THE RECORDS:

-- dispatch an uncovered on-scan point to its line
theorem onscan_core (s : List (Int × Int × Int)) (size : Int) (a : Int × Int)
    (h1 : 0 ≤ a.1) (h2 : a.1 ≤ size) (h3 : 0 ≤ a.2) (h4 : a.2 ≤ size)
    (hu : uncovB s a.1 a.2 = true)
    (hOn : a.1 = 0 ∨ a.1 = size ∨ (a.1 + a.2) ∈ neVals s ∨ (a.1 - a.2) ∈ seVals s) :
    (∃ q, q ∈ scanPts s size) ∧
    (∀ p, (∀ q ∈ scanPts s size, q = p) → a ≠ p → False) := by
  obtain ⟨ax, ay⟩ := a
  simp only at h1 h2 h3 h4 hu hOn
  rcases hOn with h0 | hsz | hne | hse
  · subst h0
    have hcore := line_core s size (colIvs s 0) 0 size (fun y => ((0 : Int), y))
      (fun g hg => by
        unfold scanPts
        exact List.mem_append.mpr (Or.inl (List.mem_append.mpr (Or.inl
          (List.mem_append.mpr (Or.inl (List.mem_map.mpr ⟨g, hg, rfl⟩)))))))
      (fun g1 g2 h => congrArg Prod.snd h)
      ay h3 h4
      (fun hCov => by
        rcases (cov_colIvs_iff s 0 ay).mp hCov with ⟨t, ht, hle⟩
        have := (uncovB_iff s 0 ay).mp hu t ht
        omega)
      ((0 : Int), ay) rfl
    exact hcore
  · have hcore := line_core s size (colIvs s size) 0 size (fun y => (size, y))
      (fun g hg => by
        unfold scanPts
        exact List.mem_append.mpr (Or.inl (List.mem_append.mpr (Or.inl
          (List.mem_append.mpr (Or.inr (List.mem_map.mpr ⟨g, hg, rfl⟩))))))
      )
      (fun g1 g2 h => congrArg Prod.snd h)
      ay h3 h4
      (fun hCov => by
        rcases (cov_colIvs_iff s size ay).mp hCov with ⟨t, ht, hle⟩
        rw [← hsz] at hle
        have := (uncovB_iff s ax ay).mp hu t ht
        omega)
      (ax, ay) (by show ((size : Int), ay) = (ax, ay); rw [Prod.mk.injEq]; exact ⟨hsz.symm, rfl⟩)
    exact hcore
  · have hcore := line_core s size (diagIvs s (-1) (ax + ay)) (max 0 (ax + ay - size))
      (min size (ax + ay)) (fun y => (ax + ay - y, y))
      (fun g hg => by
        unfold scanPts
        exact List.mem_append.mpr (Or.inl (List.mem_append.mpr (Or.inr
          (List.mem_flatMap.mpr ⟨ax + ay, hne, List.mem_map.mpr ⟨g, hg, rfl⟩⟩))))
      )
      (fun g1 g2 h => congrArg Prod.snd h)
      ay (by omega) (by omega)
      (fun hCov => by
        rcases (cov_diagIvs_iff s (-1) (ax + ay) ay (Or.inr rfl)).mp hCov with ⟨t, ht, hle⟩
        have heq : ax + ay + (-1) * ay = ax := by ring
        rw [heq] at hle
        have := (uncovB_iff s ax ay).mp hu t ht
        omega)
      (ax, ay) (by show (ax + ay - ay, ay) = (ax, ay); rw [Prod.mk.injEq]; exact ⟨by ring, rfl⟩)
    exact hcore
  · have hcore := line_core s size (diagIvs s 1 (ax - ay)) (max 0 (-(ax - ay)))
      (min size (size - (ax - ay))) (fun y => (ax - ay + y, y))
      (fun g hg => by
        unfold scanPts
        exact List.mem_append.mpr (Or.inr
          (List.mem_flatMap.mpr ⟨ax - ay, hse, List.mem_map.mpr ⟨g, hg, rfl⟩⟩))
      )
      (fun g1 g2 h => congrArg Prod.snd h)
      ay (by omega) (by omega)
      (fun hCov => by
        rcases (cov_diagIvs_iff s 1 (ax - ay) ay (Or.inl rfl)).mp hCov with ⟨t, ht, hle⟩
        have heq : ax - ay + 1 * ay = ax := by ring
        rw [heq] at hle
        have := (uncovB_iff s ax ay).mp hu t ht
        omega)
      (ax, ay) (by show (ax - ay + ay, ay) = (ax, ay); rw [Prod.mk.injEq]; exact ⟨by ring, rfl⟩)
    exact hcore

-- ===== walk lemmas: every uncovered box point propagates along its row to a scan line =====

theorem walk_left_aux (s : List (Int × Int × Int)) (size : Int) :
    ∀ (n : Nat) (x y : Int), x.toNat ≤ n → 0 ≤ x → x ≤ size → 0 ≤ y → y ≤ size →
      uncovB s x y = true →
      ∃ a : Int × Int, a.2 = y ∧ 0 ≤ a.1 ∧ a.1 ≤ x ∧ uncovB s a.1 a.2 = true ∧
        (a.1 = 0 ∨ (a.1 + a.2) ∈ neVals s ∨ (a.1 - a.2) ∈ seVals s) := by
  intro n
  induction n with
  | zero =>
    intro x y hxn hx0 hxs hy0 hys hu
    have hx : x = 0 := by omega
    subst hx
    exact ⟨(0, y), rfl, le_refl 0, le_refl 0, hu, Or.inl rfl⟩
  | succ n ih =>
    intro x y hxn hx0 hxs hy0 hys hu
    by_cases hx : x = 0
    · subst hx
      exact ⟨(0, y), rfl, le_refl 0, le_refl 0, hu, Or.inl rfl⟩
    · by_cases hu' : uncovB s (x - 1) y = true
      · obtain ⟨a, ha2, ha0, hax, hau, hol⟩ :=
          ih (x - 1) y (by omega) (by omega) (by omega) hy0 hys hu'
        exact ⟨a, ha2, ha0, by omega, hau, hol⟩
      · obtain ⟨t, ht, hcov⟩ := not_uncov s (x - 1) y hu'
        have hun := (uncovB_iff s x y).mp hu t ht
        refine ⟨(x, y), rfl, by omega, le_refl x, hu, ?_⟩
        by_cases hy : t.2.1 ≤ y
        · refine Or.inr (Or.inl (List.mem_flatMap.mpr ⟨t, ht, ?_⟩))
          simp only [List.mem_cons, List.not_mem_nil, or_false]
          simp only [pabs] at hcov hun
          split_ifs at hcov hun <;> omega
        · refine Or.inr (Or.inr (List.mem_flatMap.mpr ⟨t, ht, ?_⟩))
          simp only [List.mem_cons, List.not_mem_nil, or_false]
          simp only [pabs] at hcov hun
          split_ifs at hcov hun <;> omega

YOUR TASK:
Could you return all of the data exactly as written?

RESULT BELOW:
-- dispatch an uncovered on-scan point to its line
theorem onscan_core (s : List (Int × Int × Int)) (size : Int) (a : Int × Int)
    (h1 : 0 ≤ a.1) (h2 : a.1 ≤ size) (h3 : 0 ≤ a.2) (h4 : a.2 ≤ size)
    (hu : uncovB s a.1 a.2 = true)
    (hOn : a.1 = 0 ∨ a.1 = size ∨ (a.1 + a.2) ∈ neVals s ∨ (a.1 - a.2) ∈ seVals s) :
    (∃ q, q ∈ scanPts s size) ∧
    (∀ p, (∀ q ∈ scanPts s size, q = p) → a ≠ p → False) := by
  obtain ⟨ax, ay⟩ := a
  simp only at h1 h2 h3 h4 hu hOn
  rcases hOn with h0 | hsz | hne | hse
  · subst h0
    have hcore := line_core s size (colIvs s 0) 0 size (fun y => ((0 : Int), y))
      (fun g hg => by
        unfold scanPts
        exact List.mem_append.mpr (Or.inl (List.mem_append.mpr (Or.inl
          (List.mem_append.mpr (Or.inl (List.mem_map.mpr ⟨g, hg, rfl⟩)))))))
      (fun g1 g2 h => congrArg Prod.snd h)
      ay h3 h4
      (fun hCov => by
        rcases (cov_colIvs_iff s 0 ay).mp hCov with ⟨t, ht, hle⟩
        have := (uncovB_iff s 0 ay).mp hu t ht
        omega)
      ((0 : Int), ay) rfl
    exact hcore
  · have hcore := line_core s size (colIvs s size) 0 size (fun y => (size, y))
      (fun g hg => by
        unfold scanPts
        exact List.mem_append.mpr (Or.inl (List.mem_append.mpr (Or.inl
          (List.mem_append.mpr (Or.inr (List.mem_map.mpr ⟨g, hg, rfl⟩))))))
      )
      (fun g1 g2 h => congrArg Prod.snd h)
      ay h3 h4
      (fun hCov => by
        rcases (cov_colIvs_iff s size ay).mp hCov with ⟨t, ht, hle⟩
        rw [← hsz] at hle
        have := (uncovB_iff s ax ay).mp hu t ht
        omega)
      (ax, ay) (by show ((size : Int), ay) = (ax, ay); rw [Prod.mk.injEq]; exact ⟨hsz.symm, rfl⟩)
    exact hcore
  · have hcore := line_core s size (diagIvs s (-1) (ax + ay)) (max 0 (ax + ay - size))
      (min size (ax + ay)) (fun y => (ax + ay - y, y))
      (fun g hg => by
        unfold scanPts
        exact List.mem_append.mpr (Or.inl (List.mem_append.mpr (Or.inr
          (List.mem_flatMap.mpr ⟨ax + ay, hne, List.mem_map.mpr ⟨g, hg, rfl⟩⟩))))
      )
      (fun g1 g2 h => congrArg Prod.snd h)
      ay (by omega) (by omega)
      (fun hCov => by
        rcases (cov_diagIvs_iff s (-1) (ax + ay) ay (Or.inr rfl)).mp hCov with ⟨t, ht, hle⟩
        have heq : ax + ay + (-1) * ay = ax := by ring
        rw [heq] at hle
        have := (uncovB_iff s ax ay).mp hu t ht
        omega)
      (ax, ay) (by show (ax + ay - ay, ay) = (ax, ay); rw [Prod.mk.injEq]; exact ⟨by ring, rfl⟩)
    exact hcore
  · have hcore := line_core s size (diagIvs s 1 (ax - ay)) (max 0 (-(ax - ay)))
      (min size (size - (ax - ay))) (fun y => (ax - ay + y, y))
      (fun g hg => by
        unfold scanPts
        exact List.mem_append.mpr (Or.inr
          (List.mem_flatMap.mpr ⟨ax - ay, hse, List.mem_map.mpr ⟨g, hg, rfl⟩⟩))
      )
      (fun g1 g2 h => congrArg Prod.snd h)
      ay (by omega) (by omega)
      (fun hCov => by
        rcases (cov_diagIvs_iff s 1 (ax - ay) ay (Or.inl rfl)).mp hCov with ⟨t, ht, hle⟩
        have heq : ax - ay + 1 * ay = ax := by ring
        rw [heq] at hle
        have := (uncovB_iff s ax ay).mp hu t ht
        omega)
      (ax, ay) (by show (ax - ay + ay, ay) = (ax, ay); rw [Prod.mk.injEq]; exact ⟨by ring, rfl⟩)
    exact hcore

-- ===== walk lemmas: every uncovered box point propagates along its row to a scan line =====

theorem walk_left_aux (s : List (Int × Int × Int)) (size : Int) :
    ∀ (n : Nat) (x y : Int), x.toNat ≤ n → 0 ≤ x → x ≤ size → 0 ≤ y → y ≤ size →
      uncovB s x y = true →
      ∃ a : Int × Int, a.2 = y ∧ 0 ≤ a.1 ∧ a.1 ≤ x ∧ uncovB s a.1 a.2 = true ∧
        (a.1 = 0 ∨ (a.1 + a.2) ∈ neVals s ∨ (a.1 - a.2) ∈ seVals s) := by
  intro n
  induction n with
  | zero =>
    intro x y hxn hx0 hxs hy0 hys hu
    have hx : x = 0 := by omega
    subst hx
    exact ⟨(0, y), rfl, le_refl 0, le_refl 0, hu, Or.inl rfl⟩
  | succ n ih =>
    intro x y hxn hx0 hxs hy0 hys hu
    by_cases hx : x = 0
    · subst hx
      exact ⟨(0, y), rfl, le_refl 0, le_refl 0, hu, Or.inl rfl⟩
    · by_cases hu' : uncovB s (x - 1) y = true
      · obtain ⟨a, ha2, ha0, hax, hau, hol⟩ :=
          ih (x - 1) y (by omega) (by omega) (by omega) hy0 hys hu'
        exact ⟨a, ha2, ha0, by omega, hau, hol⟩
      · obtain ⟨t, ht, hcov⟩ := not_uncov s (x - 1) y hu'
        have hun := (uncovB_iff s x y).mp hu t ht
        refine ⟨(x, y), rfl, by omega, le_refl x, hu, ?_⟩
        by_cases hy : t.2.1 ≤ y
        · refine Or.inr (Or.inl (List.mem_flatMap.mpr ⟨t, ht, ?_⟩))
          simp only [List.mem_cons, List.not_mem_nil, or_false]
          simp only [pabs] at hcov hun
          split_ifs at hcov hun <;> omega
        · refine Or.inr (Or.inr (List.mem_flatMap.mpr ⟨t, ht, ?_⟩))
          simp only [List.mem_cons, List.not_mem_nil, or_false]
          simp only [pabs] at hcov hun
          split_ifs at hcov hun <;> omega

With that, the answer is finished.